THE DETAILS: A two-year study at a city hospital looked at nearly 25,500 emergency-room visits by children for asthma attacks. Researchers controlled for daily air pollution and airborne allergies that are known to trigger attacks, and found that a 10 percent daily increase in humidity one or two days before a given day was linked to an additional asthma-related emergency room visit on that day. Increases in childhood asthma cases in the emergency room were also noted when humidity changed two to three days before the attack. Nearly two additional visits for asthma issues occurred when there was a 10-degree increase in temperature the day or two before admission.

WHAT IT MEANS: The National Institutes of Health lists weather fluctuations as a major asthma trigger, but doesn't cite evidence. This study provides evidence for the phenomenon that many asthma-sufferers already know all too well. And if you’re an asthma sufferer, though you can't control the weather, there are things you can do to make an attack less likely. "It's more the change in humidity and temperature than the absolute number" explains Richard G. Gower, MD, president of the American College of Allergy, Asthma and Immunology and clinical associate professor of medicine at University of Washington in Seattle. "This makes the case for controlling asthma on a regular basis, particularly when it flares up, even more important.

Here's how to keep your asthma under control, even if a storm's rolling in.

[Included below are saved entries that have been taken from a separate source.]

-- pv_equiv track=rewrite | github.com/trustpizza/advent_of_code | day_05/main.py | get_data_shape
-- ===== SOURCE A (Python) =====
-- def get_data_shape(container_data):
--     data_shape = []
--     col_nums = container_data[-1]
--     for i, num in enumerate(col_nums):
--         if num != " ":
--             col = []
--             for line in container_data[:-1]:
--                 if line[i] != " ":
--                     col.append(line[i])
--             data_shape.append(col)
--     return data_shape
-- ===== SOURCE B (Python) =====
-- def get_data_shape(container_data):
--     buckets = {}
--     for line in container_data[:-1]:
--         for i, ch in enumerate(line):
--             if ch != " ":
--                 buckets.setdefault(i, []).append(ch)
--     return [buckets.get(i, []) for i, c in enumerate(container_data[-1]) if c != " "]
-- ===== Notes on version B (the rewrite author's own statement) =====
-- stated objective: alternative
-- what changed: Instead of rescanning the whole body once per selected header column, B makes one pass over the body grouping every non-space character into a dict of buckets keyed by its column position, and finally reads off the buckets at the header's selected positions.
import Mathlib
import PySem

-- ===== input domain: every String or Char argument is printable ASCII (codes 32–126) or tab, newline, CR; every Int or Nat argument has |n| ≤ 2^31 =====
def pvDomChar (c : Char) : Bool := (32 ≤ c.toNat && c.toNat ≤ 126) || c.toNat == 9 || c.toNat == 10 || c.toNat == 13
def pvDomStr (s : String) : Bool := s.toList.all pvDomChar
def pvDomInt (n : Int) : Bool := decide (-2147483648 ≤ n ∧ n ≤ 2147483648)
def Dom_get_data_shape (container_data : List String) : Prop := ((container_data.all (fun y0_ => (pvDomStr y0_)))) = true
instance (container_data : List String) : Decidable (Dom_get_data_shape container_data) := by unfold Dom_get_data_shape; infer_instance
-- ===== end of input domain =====

-- B replaces A's per-selected-column rescans of the body by one pass that groups every
-- non-space character into a dict of buckets keyed by column position, then reads the
-- buckets at the header's selected positions (alternative decomposition, same cost).

-- ===== PORT A =====
def get_data_shape (container_data : List String) : List (List String) :=
  let col_nums := ((PySem.List.pyGet? container_data (-1)).getD "").toList
  (PySem.List.enumerate col_nums 0).foldl (fun data_shape p =>
    if p.2 ≠ ' ' then
      let col := (PySem.List.slice container_data none (some (-1))).foldl (fun col line =>
        match PySem.Str.pyGet? line p.1 with   -- none = IndexError, excluded by Pre_
        | some c => if c ≠ ' ' then col ++ [String.singleton c] else col
        | none => col) []
      data_shape ++ [col]
    else data_shape) []

-- ===== PORT B =====
def get_data_shape_alt (container_data : List String) : List (List String) :=
  let buckets : PySem.Dict Int (List String) :=
    (PySem.List.slice container_data none (some (-1))).foldl (fun b line =>
      (PySem.List.enumerate line.toList 0).foldl (fun b p =>
        if p.2 ≠ ' ' then b.modify p.1 [] (· ++ [String.singleton p.2]) else b) b)
      PySem.Dict.empty
  let last := ((PySem.List.pyGet? container_data (-1)).getD "").toList
  (PySem.List.enumerate last 0).filterMap (fun p =>
    if p.2 ≠ ' ' then some (buckets.getD p.1 []) else none)

-- ===== PRECONDITION & SPEC =====
-- Pre_ excludes exactly the inputs where Python A raises: the empty list (container_data[-1]
-- is an IndexError) and ragged inputs where some selected header index is out of range of a
-- body line (line[i] is an IndexError).
def Pre_get_data_shape (container_data : List String) : Prop :=
  container_data ≠ [] ∧
  ∀ i : Nat, i < (container_data.getLast?.getD "").toList.length →
    (container_data.getLast?.getD "").toList.getD i ' ' ≠ ' ' →
    ∀ line ∈ container_data.dropLast, i < line.toList.length
instance (container_data : List String) : Decidable (Pre_get_data_shape container_data) := by
  unfold Pre_get_data_shape; infer_instance

def pvWitness_get_data_shape : List String := ["ab", "12"]

def Spec_get_data_shape (container_data : List String) (out : List (List String)) : Prop := out = get_data_shape_alt container_data
instance (container_data : List String) (out : List (List String)) : Decidable (Spec_get_data_shape container_data out) := by unfold Spec_get_data_shape; infer_instance

-- ===== CLAIM (what is proved, stated in full; the proofs are below) =====
def Claim_equal_get_data_shape : Prop := ∀ (container_data : List String), Dom_get_data_shape container_data → Pre_get_data_shape container_data → Spec_get_data_shape container_data (get_data_shape container_data)

-- ===== LEMMAS AND PROOFS =====

-- A's per-line contribution to the column at index i.
def pvStepVal (line : String) (i : Int) : List String :=
  match PySem.Str.pyGet? line i with
  | some c => if c ≠ ' ' then [String.singleton c] else []
  | none => []

-- A's inner loop for one selected column.
def pvColA (lines : List String) (i : Int) : List String :=
  lines.foldl (fun col line =>
    match PySem.Str.pyGet? line i with
    | some c => if c ≠ ' ' then col ++ [String.singleton c] else col
    | none => col) []

theorem pvColA_eq_flatMap (lines : List String) (i : Int) :
    pvColA lines i = lines.flatMap (fun line => pvStepVal line i) := by
  unfold pvColA
  have h : (fun (col : List String) (line : String) =>
      match PySem.Str.pyGet? line i with
      | some c => if c ≠ ' ' then col ++ [String.singleton c] else col
      | none => col) = fun col line => col ++ pvStepVal line i := by
    funext col line
    unfold pvStepVal
    cases PySem.Str.pyGet? line i with
    | none => simp
    | some c => by_cases hc : c = ' ' <;> simp [hc]
  rw [h, PySem.List.foldl_append_eq_flatMap]
  simp

-- keys below the enumeration start never occur
theorem pvFilter_enum_lt (l : List Char) :
    ∀ (m j : Int), j < m →
      (((PySem.List.enumerate l m).filter (fun p => decide (p.2 ≠ ' '))).filter
        (fun p => p.1 == j)) = [] := by
  induction l with
  | nil => intro m j hj; simp [PySem.List.enumerate_nil]
  | cons c cs ih =>
    intro m j hj
    simp only [PySem.List.enumerate_cons, List.filter_cons]
    by_cases hc : c = ' '
    · simpa [hc] using ih (m + 1) j (by omega)
    · have hne : ((m : Int) == j) = false := by simp; omega
      simpa [hc, hne] using ih (m + 1) j (by omega)

-- the filtered enumeration of one line at key k+n is exactly A's per-line contribution
theorem pvContrib (l : List Char) :
    ∀ (k n : Nat),
      ((((PySem.List.enumerate l (k : Int)).filter (fun p => decide (p.2 ≠ ' '))).filter
          (fun p => p.1 == ((k + n : Nat) : Int))).map (fun p => String.singleton p.2)) =
        (match l[n]? with
          | some c => if c ≠ ' ' then [String.singleton c] else []
          | none => []) := by
  induction l with
  | nil => intro k n; simp [PySem.List.enumerate_nil]
  | cons c cs ih =>
    intro k n
    cases n with
    | zero =>
      simp only [PySem.List.enumerate_cons, List.filter_cons]
      have htail := pvFilter_enum_lt cs ((k : Int) + 1) ((k + 0 : Nat) : Int) (by push_cast; omega)
      by_cases hc : c = ' '
      · simpa [hc] using congrArg (List.map (fun p : Int × Char => String.singleton p.2)) htail
      · have hk : ((k : Int) == ((k + 0 : Nat) : Int)) = true := by simp
        simp only [hc, decide_not]
        simp [hc]
        intro a b hmem hak
        by_contra hb
        have h1 : (a, b) ∈ List.filter (fun p : Int × Char => decide (p.2 ≠ ' '))
            (PySem.List.enumerate cs ((k : Int) + 1)) :=
          List.mem_filter.mpr ⟨hmem, by simpa using hb⟩
        have h2 := List.filter_eq_nil_iff.mp htail _ h1
        simp at h2
        omega
    | succ n' =>
      have hne : ((k : Int) == ((k + (n' + 1) : Nat) : Int)) = false := by simp; omega
      have hih := ih (k + 1) n'
      have hcast : (((k + 1) + n' : Nat) : Int) = ((k + (n' + 1) : Nat) : Int) := by push_cast; ring
      rw [hcast] at hih
      have hstep : ((((PySem.List.enumerate (c :: cs) (k : Int)).filter
            (fun p => decide (p.2 ≠ ' '))).filter
            (fun p => p.1 == ((k + (n' + 1) : Nat) : Int)))) =
          (((PySem.List.enumerate cs (((k + 1 : Nat)) : Int)).filter
            (fun p => decide (p.2 ≠ ' '))).filter
            (fun p => p.1 == ((k + (n' + 1) : Nat) : Int))) := by
        have hcast2 : (((k : Nat) : Int) + 1) = (((k + 1 : Nat)) : Int) := by push_cast; ring
        have hne' : (((k : Nat) : Int) == ((k : Nat) : Int) + (((n' : Nat) : Int) + 1)) = false := by
          simp; omega
        simp only [PySem.List.enumerate_cons, List.filter_cons, hcast2]
        by_cases hc : c = ' ' <;>
          simp [hc, hne', List.filter_filter, Bool.and_comm]
      rw [hstep, hih]
      simp

-- one line of B's grouping pass, read at any key
theorem pvGetD_inner (b : PySem.Dict Int (List String)) (l : List Char) (i : Int) :
    (((PySem.List.enumerate l (0 : Int)).foldl (fun b p =>
        if p.2 ≠ ' ' then b.modify p.1 [] (· ++ [String.singleton p.2]) else b) b)).getD i [] =
      b.getD i [] ++
        ((((PySem.List.enumerate l (0 : Int)).filter (fun p => decide (p.2 ≠ ' '))).filter
            (fun p => p.1 == i)).map (fun p => String.singleton p.2)) := by
  have hfun : (fun (b : PySem.Dict Int (List String)) (p : Int × Char) =>
      if p.2 ≠ ' ' then b.modify p.1 [] (· ++ [String.singleton p.2]) else b) =
      (fun b p => if (fun (q : Int × Char) => decide (q.2 ≠ ' ')) p then
        b.modify p.1 [] (· ++ [String.singleton p.2]) else b) := by
    funext b p
    by_cases hc : p.2 = ' ' <;> simp [hc]
  rw [hfun, ← List.foldl_filter]
  have hmap : ((PySem.List.enumerate l (0 : Int)).filter (fun p => decide (p.2 ≠ ' '))).foldl
      (fun (b : PySem.Dict Int (List String)) (p : Int × Char) =>
        b.modify p.1 [] (· ++ [String.singleton p.2])) b =
      (((PySem.List.enumerate l (0 : Int)).filter (fun p => decide (p.2 ≠ ' '))).map
        (fun p : Int × Char => (p.1, String.singleton p.2))).foldl
      (fun (b : PySem.Dict Int (List String)) (q : Int × String) =>
        b.modify q.1 [] (· ++ [q.2])) b := by
    rw [List.foldl_map]
  rw [hmap, PySem.Dict.getD_foldl_modify_append]
  simp [List.filter_map, List.map_map, Function.comp_def]

-- B's whole grouping pass, read at a natural key, equals A's column
theorem pvGetD_buckets (lines : List String) :
    ∀ (b : PySem.Dict Int (List String)) (n : Nat),
      ((lines.foldl (fun b line =>
          (PySem.List.enumerate line.toList 0).foldl (fun b p =>
            if p.2 ≠ ' ' then b.modify p.1 [] (· ++ [String.singleton p.2]) else b) b) b)).getD (n : Int) [] =
        b.getD (n : Int) [] ++ lines.flatMap (fun line => pvStepVal line (n : Int)) := by
  induction lines with
  | nil => intro b n; simp
  | cons line rest ih =>
    intro b n
    simp only [List.foldl_cons, List.flatMap_cons]
    rw [ih, pvGetD_inner]
    have hc := pvContrib line.toList 0 n
    simp only [Nat.cast_zero, Nat.zero_add] at hc
    rw [hc]
    simp [pvStepVal, List.append_assoc]

-- list comprehension with a filter: filterMap of an if = map after filter
theorem pvFilterMap_if {α β : Type} (p : α → Bool) (f : α → β) (l : List α) :
    l.filterMap (fun x => if p x then some (f x) else none) = (l.filter p).map f := by
  induction l with
  | nil => rfl
  | cons x xs ih => by_cases h : p x <;> simp [h, ih]

theorem pvEnum_fst_nonneg {α : Type} {l : List α} {p : Int × α}
    (h : p ∈ PySem.List.enumerate l (0 : Int)) : 0 ≤ p.1 := by
  have hm : p.1 ∈ (PySem.List.enumerate l (0 : Int)).map (·.1) := List.mem_map_of_mem h
  rw [PySem.List.map_fst_enumerate] at hm
  have := (PySem.List.mem_pyRange_one.mp hm).1
  omega

-- ===== VERDICT (by name: the statement is the Claim_ definition above) =====
theorem get_data_shape_spec : Claim_equal_get_data_shape := by
  intro cd _ _
  unfold Spec_get_data_shape get_data_shape get_data_shape_alt
  simp only
  rw [show (fun (data_shape : List (List String)) (p : Int × Char) =>
      if p.2 ≠ ' ' then data_shape ++
        [(PySem.List.slice cd none (some (-1))).foldl (fun col line =>
          match PySem.Str.pyGet? line p.1 with
          | some c => if c ≠ ' ' then col ++ [String.singleton c] else col
          | none => col) []]
      else data_shape) =
      (fun ds p => if (fun (q : Int × Char) => decide (q.2 ≠ ' ')) p then
        ds ++ [(fun (q : Int × Char) => pvColA (PySem.List.slice cd none (some (-1))) q.1) p]
        else ds) from by
    funext ds p
    by_cases hc : p.2 = ' ' <;> simp [hc, pvColA]]
  rw [PySem.List.foldl_append_if]
  rw [show (fun (p : Int × Char) =>
      if p.2 ≠ ' ' then some ((((PySem.List.slice cd none (some (-1))).foldl (fun b line =>
        (PySem.List.enumerate line.toList 0).foldl (fun b p =>
          if p.2 ≠ ' ' then b.modify p.1 [] (· ++ [String.singleton p.2]) else b) b)
        PySem.Dict.empty)).getD p.1 []) else none) =
      (fun p => if (fun (q : Int × Char) => decide (q.2 ≠ ' ')) p then
        some ((fun (q : Int × Char) => (((PySem.List.slice cd none (some (-1))).foldl (fun b line =>
          (PySem.List.enumerate line.toList 0).foldl (fun b p =>
            if p.2 ≠ ' ' then b.modify p.1 [] (· ++ [String.singleton p.2]) else b) b)
          PySem.Dict.empty)).getD q.1 []) p) else none) from by
    funext p
    by_cases hc : p.2 = ' ' <;> simp [hc]]
  rw [pvFilterMap_if]
  rw [List.nil_append]
  apply List.map_congr_left
  intro p hp
  have h0 : 0 ≤ p.1 := pvEnum_fst_nonneg (List.mem_of_mem_filter hp)
  have hn : p.1 = ((p.1.toNat : Nat) : Int) := by omega
  rw [hn, pvColA_eq_flatMap, pvGetD_buckets]
  simp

• Limit lung irritants. Avoid stress, which can trigger attacks, banish scented candles, hairsprays, and air fresheners, and learn to create healthy indoor air quality. You can also fill your home with pollution-zapping houseplants. Plan to spend more time indoors during periods of weather that aggravate your symptoms. Also, if you suffer from allergic asthma, the most common type, avoid spending a lot of time outdoors or mowing the lawn whenever the trigger you're allergic to is in the air.

• Be prepared. Dr. Gower says people living with asthma should make sure they take controller medication, and have rescue medications on hand in case of an asthma attack. When a weather forecast predicts a rise in temperature or humidity, or an change that seems to worsen your asthma, take it as a cue to make sure you have the medicine you need on hand.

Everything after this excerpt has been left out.